-- Work item --
Could you retype every record below exactly as it appears?

_ _ _

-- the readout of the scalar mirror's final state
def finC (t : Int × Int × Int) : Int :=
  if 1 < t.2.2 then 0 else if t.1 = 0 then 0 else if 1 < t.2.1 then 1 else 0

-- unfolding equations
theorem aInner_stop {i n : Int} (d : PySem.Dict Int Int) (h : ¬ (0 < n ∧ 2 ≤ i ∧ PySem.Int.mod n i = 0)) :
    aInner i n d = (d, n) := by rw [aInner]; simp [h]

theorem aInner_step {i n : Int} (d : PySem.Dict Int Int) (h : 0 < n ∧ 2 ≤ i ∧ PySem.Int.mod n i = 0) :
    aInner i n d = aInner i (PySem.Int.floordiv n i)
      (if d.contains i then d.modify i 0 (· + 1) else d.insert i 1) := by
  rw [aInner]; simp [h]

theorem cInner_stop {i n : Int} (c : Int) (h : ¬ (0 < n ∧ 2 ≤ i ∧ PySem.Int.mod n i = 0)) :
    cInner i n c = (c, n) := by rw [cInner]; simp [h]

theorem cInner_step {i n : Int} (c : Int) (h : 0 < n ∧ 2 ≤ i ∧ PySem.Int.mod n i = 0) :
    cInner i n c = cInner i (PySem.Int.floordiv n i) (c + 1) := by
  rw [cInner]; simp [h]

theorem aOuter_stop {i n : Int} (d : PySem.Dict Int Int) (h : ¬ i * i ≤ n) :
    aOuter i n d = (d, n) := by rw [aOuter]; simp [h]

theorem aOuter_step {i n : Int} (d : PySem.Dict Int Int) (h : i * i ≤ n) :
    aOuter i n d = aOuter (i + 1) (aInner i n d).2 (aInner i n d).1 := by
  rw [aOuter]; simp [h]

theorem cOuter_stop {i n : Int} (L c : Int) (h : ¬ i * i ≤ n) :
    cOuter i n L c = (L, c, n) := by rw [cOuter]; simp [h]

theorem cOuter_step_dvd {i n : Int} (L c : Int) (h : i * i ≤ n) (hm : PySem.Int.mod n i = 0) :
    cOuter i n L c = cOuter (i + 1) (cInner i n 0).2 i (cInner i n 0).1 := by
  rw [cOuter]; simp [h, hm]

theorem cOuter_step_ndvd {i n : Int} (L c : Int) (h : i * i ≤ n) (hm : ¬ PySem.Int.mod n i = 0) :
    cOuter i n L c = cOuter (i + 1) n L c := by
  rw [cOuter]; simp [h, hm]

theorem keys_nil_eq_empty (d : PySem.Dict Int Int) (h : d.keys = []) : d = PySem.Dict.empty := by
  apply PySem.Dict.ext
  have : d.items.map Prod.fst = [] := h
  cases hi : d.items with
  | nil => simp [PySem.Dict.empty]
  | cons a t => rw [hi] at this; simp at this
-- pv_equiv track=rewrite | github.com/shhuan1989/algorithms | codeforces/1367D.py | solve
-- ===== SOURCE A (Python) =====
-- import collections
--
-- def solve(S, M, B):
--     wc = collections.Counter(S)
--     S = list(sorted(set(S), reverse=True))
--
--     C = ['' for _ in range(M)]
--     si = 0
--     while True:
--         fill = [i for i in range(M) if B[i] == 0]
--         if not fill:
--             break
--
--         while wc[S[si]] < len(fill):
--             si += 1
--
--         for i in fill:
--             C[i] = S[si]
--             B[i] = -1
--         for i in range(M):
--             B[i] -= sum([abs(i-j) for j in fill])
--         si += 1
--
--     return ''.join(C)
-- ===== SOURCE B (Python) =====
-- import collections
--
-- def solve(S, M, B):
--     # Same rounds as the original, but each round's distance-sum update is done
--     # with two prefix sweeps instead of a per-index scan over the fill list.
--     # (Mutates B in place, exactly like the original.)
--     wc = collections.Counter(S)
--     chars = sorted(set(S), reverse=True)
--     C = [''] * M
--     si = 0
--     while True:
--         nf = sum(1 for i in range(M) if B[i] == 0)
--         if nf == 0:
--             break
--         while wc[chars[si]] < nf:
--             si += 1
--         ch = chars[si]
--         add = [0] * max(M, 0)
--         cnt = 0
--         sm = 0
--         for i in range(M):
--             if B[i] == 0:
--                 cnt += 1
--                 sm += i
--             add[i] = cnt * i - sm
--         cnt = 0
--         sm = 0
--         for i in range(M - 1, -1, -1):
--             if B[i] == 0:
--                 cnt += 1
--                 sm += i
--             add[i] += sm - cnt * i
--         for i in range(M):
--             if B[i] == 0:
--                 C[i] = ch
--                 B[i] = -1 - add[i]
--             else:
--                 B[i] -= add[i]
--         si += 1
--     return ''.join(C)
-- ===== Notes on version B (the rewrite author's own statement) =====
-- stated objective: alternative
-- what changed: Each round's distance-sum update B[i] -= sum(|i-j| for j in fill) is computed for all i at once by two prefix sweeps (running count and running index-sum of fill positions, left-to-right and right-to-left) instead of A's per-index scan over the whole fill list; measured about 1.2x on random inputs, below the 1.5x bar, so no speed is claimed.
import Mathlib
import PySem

_ _ _

-- Answer area --
-- the readout of the scalar mirror's final state
def finC (t : Int × Int × Int) : Int :=
  if 1 < t.2.2 then 0 else if t.1 = 0 then 0 else if 1 < t.2.1 then 1 else 0

-- unfolding equations
theorem aInner_stop {i n : Int} (d : PySem.Dict Int Int) (h : ¬ (0 < n ∧ 2 ≤ i ∧ PySem.Int.mod n i = 0)) :
    aInner i n d = (d, n) := by rw [aInner]; simp [h]

theorem aInner_step {i n : Int} (d : PySem.Dict Int Int) (h : 0 < n ∧ 2 ≤ i ∧ PySem.Int.mod n i = 0) :
    aInner i n d = aInner i (PySem.Int.floordiv n i)
      (if d.contains i then d.modify i 0 (· + 1) else d.insert i 1) := by
  rw [aInner]; simp [h]

theorem cInner_stop {i n : Int} (c : Int) (h : ¬ (0 < n ∧ 2 ≤ i ∧ PySem.Int.mod n i = 0)) :
    cInner i n c = (c, n) := by rw [cInner]; simp [h]

theorem cInner_step {i n : Int} (c : Int) (h : 0 < n ∧ 2 ≤ i ∧ PySem.Int.mod n i = 0) :
    cInner i n c = cInner i (PySem.Int.floordiv n i) (c + 1) := by
  rw [cInner]; simp [h]

theorem aOuter_stop {i n : Int} (d : PySem.Dict Int Int) (h : ¬ i * i ≤ n) :
    aOuter i n d = (d, n) := by rw [aOuter]; simp [h]

theorem aOuter_step {i n : Int} (d : PySem.Dict Int Int) (h : i * i ≤ n) :
    aOuter i n d = aOuter (i + 1) (aInner i n d).2 (aInner i n d).1 := by
  rw [aOuter]; simp [h]

theorem cOuter_stop {i n : Int} (L c : Int) (h : ¬ i * i ≤ n) :
    cOuter i n L c = (L, c, n) := by rw [cOuter]; simp [h]

theorem cOuter_step_dvd {i n : Int} (L c : Int) (h : i * i ≤ n) (hm : PySem.Int.mod n i = 0) :
    cOuter i n L c = cOuter (i + 1) (cInner i n 0).2 i (cInner i n 0).1 := by
  rw [cOuter]; simp [h, hm]

theorem cOuter_step_ndvd {i n : Int} (L c : Int) (h : i * i ≤ n) (hm : ¬ PySem.Int.mod n i = 0) :
    cOuter i n L c = cOuter (i + 1) n L c := by
  rw [cOuter]; simp [h, hm]

theorem keys_nil_eq_empty (d : PySem.Dict Int Int) (h : d.keys = []) : d = PySem.Dict.empty := by
  apply PySem.Dict.ext
  have : d.items.map Prod.fst = [] := h
  cases hi : d.items with
  | nil => simp [PySem.Dict.empty]
  | cons a t => rw [hi] at this; simp at this
-- pv_equiv track=rewrite | github.com/shhuan1989/algorithms | codeforces/1367D.py | solve
-- ===== SOURCE A (Python) =====
-- import collections
--
-- def solve(S, M, B):
--     wc = collections.Counter(S)
--     S = list(sorted(set(S), reverse=True))
--
--     C = ['' for _ in range(M)]
--     si = 0
--     while True:
--         fill = [i for i in range(M) if B[i] == 0]
--         if not fill:
--             break
--
--         while wc[S[si]] < len(fill):
--             si += 1
--
--         for i in fill:
--             C[i] = S[si]
--             B[i] = -1
--         for i in range(M):
--             B[i] -= sum([abs(i-j) for j in fill])
--         si += 1
--
--     return ''.join(C)
-- ===== SOURCE B (Python) =====
-- import collections
--
-- def solve(S, M, B):
--     # Same rounds as the original, but each round's distance-sum update is done
--     # with two prefix sweeps instead of a per-index scan over the fill list.
--     # (Mutates B in place, exactly like the original.)
--     wc = collections.Counter(S)
--     chars = sorted(set(S), reverse=True)
--     C = [''] * M
--     si = 0
--     while True:
--         nf = sum(1 for i in range(M) if B[i] == 0)
--         if nf == 0:
--             break
--         while wc[chars[si]] < nf:
--             si += 1
--         ch = chars[si]
--         add = [0] * max(M, 0)
--         cnt = 0
--         sm = 0
--         for i in range(M):
--             if B[i] == 0:
--                 cnt += 1
--                 sm += i
--             add[i] = cnt * i - sm
--         cnt = 0
--         sm = 0
--         for i in range(M - 1, -1, -1):
--             if B[i] == 0:
--                 cnt += 1
--                 sm += i
--             add[i] += sm - cnt * i
--         for i in range(M):
--             if B[i] == 0:
--                 C[i] = ch
--                 B[i] = -1 - add[i]
--             else:
--                 B[i] -= add[i]
--         si += 1
--     return ''.join(C)
-- ===== Notes on version B (the rewrite author's own statement) =====
-- stated objective: alternative
-- what changed: Each round's distance-sum update B[i] -= sum(|i-j| for j in fill) is computed for all i at once by two prefix sweeps (running count and running index-sum of fill positions, left-to-right and right-to-left) instead of A's per-index scan over the whole fill list; measured about 1.2x on random inputs, below the 1.5x bar, so no speed is claimed.
import Mathlib
import PySem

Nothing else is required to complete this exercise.